Observers said the central leadership's main objectives in Gu's trial were to keep the focus tightly on the murder case and not on larger allegations of corruption that could further taint the communist regime. Beijing also will closely orchestrate publicity to try to convince the domestic audience that the trial had been fair and the international community that justice has been served in the slaying of a foreigner.

The morning of the trial began with a steady downpour. Security was tight around the courthouse, with roads around it blocked to car travel. Reporters were asked to present their IDs before being allowed to get close to the building, but police lines were pulled across the main entrance and guarded by officers. Other entrances were similarly guarded. Dozens of plainclothes security officers loitered around the streets. Several special police vans were parked around the building.

Gu and the aide, Zhang Xiaojun, are likely to be found guilty of intentional homicide, which carries punishment ranging from more than 10 years in jail to a life sentence or the death penalty. In announcing the indictment about two weeks ago, the official Xinhua News Agency made clear the government considers the verdict a foregone conclusion. "The facts of the two defendants' crime are clear, and the evidence is irrefutable and substantial," it said.

Gu and Zhang were accused of poisoning Heywood in November in the southwestern mega-city of Chongqing, where Bo was party chief until his ouster this spring. According to Xinhua, Gu had a falling out with Heywood over money and worried that her son's safety was threatened.

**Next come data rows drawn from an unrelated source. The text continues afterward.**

-- pv_equiv track=rewrite | github.com/martenbeeg-sketch/mn-fibril-modeller-gemmi | mn_fibril_modeller_gemmi/core/pdb_io.py | _strip_secondary_structure_annotations
-- ===== SOURCE A (Python) =====
-- MMCIF_SS_PREFIXES = (
--     "_struct_conf.",
--     "_struct_conf_type.",
--     "_struct_sheet.",
--     "_struct_sheet_order.",
--     "_struct_sheet_range.",
--     "_pdbx_struct_sheet_hbond.",
-- )
--
-- def _strip_secondary_structure_annotations(structure_text: str, output_format: str) -> str:
--     if output_format == "pdb":
--         kept_lines = []
--         for line in structure_text.splitlines():
--             record = line[:6].strip()
--             if record in {"HELIX", "SHEET", "TURN"}:
--                 continue
--             kept_lines.append(line)
--         return "\n".join(kept_lines) + ("\n" if structure_text.endswith("\n") else "")
--
--     lines = structure_text.splitlines()
--     kept_lines: list[str] = []
--     index = 0
--     while index < len(lines):
--         line = lines[index]
--         stripped = line.strip()
--         if stripped == "loop_":
--             header_index = index + 1
--             headers: list[str] = []
--             while header_index < len(lines) and lines[header_index].lstrip().startswith("_"):
--                 headers.append(lines[header_index].strip())
--                 header_index += 1
--             if headers and any(header.startswith(MMCIF_SS_PREFIXES) for header in headers):
--                 data_index = header_index
--                 while data_index < len(lines):
--                     next_stripped = lines[data_index].strip()
--                     if next_stripped == "loop_" or lines[data_index].lstrip().startswith("_") or next_stripped.startswith("data_"):
--                         break
--                     data_index += 1
--                 index = data_index
--                 continue
--         if stripped.startswith(MMCIF_SS_PREFIXES):
--             index += 1
--             continue
--         kept_lines.append(line)
--         index += 1
--     return "\n".join(kept_lines) + ("\n" if structure_text.endswith("\n") else "")
-- ===== SOURCE B (Python) =====
-- MMCIF_SS_PREFIXES = (
--     "_struct_conf.",
--     "_struct_conf_type.",
--     "_struct_sheet.",
--     "_struct_sheet_order.",
--     "_struct_sheet_range.",
--     "_pdbx_struct_sheet_hbond.",
-- )
--
--
-- def _is_header(line):
--     return line.lstrip().startswith("_")
--
--
-- def _is_boundary(line):
--     stripped = line.strip()
--     return stripped == "loop_" or _is_header(line) or stripped.startswith("data_")
--
--
-- def _strip_secondary_structure_annotations(structure_text: str, output_format: str) -> str:
--     lines = structure_text.splitlines()
--     tail = "\n" if structure_text.endswith("\n") else ""
--     if output_format == "pdb":
--         kept = [l for l in lines if l[:6].strip() not in {"HELIX", "SHEET", "TURN"}]
--         return "\n".join(kept) + tail
--     # Pass 1: group the lines into blocks (a 'loop_' opener with its headers and
--     # data rows, or a singleton line).
--     blocks = []
--     i, n = 0, len(lines)
--     while i < n:
--         line = lines[i]
--         if line.strip() == "loop_":
--             j = i + 1
--             while j < n and _is_header(lines[j]):
--                 j += 1
--             k = j
--             while k < n and not _is_boundary(lines[k]):
--                 k += 1
--             blocks.append((line, lines[i + 1:j], lines[j:k]))
--             i = k
--         else:
--             blocks.append(line)
--             i += 1
--     # Pass 2: keep every block that is not secondary-structure related.
--     out = []
--     for block in blocks:
--         if isinstance(block, str):
--             if not block.strip().startswith(MMCIF_SS_PREFIXES):
--                 out.append(block)
--         else:
--             opener, hdrs, rows = block
--             stripped_hdrs = [h.strip() for h in hdrs]
--             if stripped_hdrs and any(h.startswith(MMCIF_SS_PREFIXES) for h in stripped_hdrs):
--                 continue
--             out.append(opener)
--             out.extend(hdrs)
--             out.extend(rows)
--     return "\n".join(out) + tail
-- ===== Notes on version B (the rewrite author's own statement) =====
-- stated objective: alternative
-- what changed: The fused index-based while loop over mmCIF lines is replaced by a two-pass decomposition: first group the lines into blocks (a loop_ opener with its contiguous headers and data rows, or a singleton line), then filter whole blocks; the pdb branch becomes a plain list filter.
import Mathlib
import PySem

In London, Heywood's mother accused the press of spreading lies about her son. "You've all behaved so appallingly," Ann Heywood said Wednesday outside her home.

British media have suggested Neil Heywood was involved in money laundering, worked for British intelligence or that he was Gu's lover. Ann Heywood claimed to know more about the case than was in the public domain, but she wasn't specific and said the truth would come out eventually.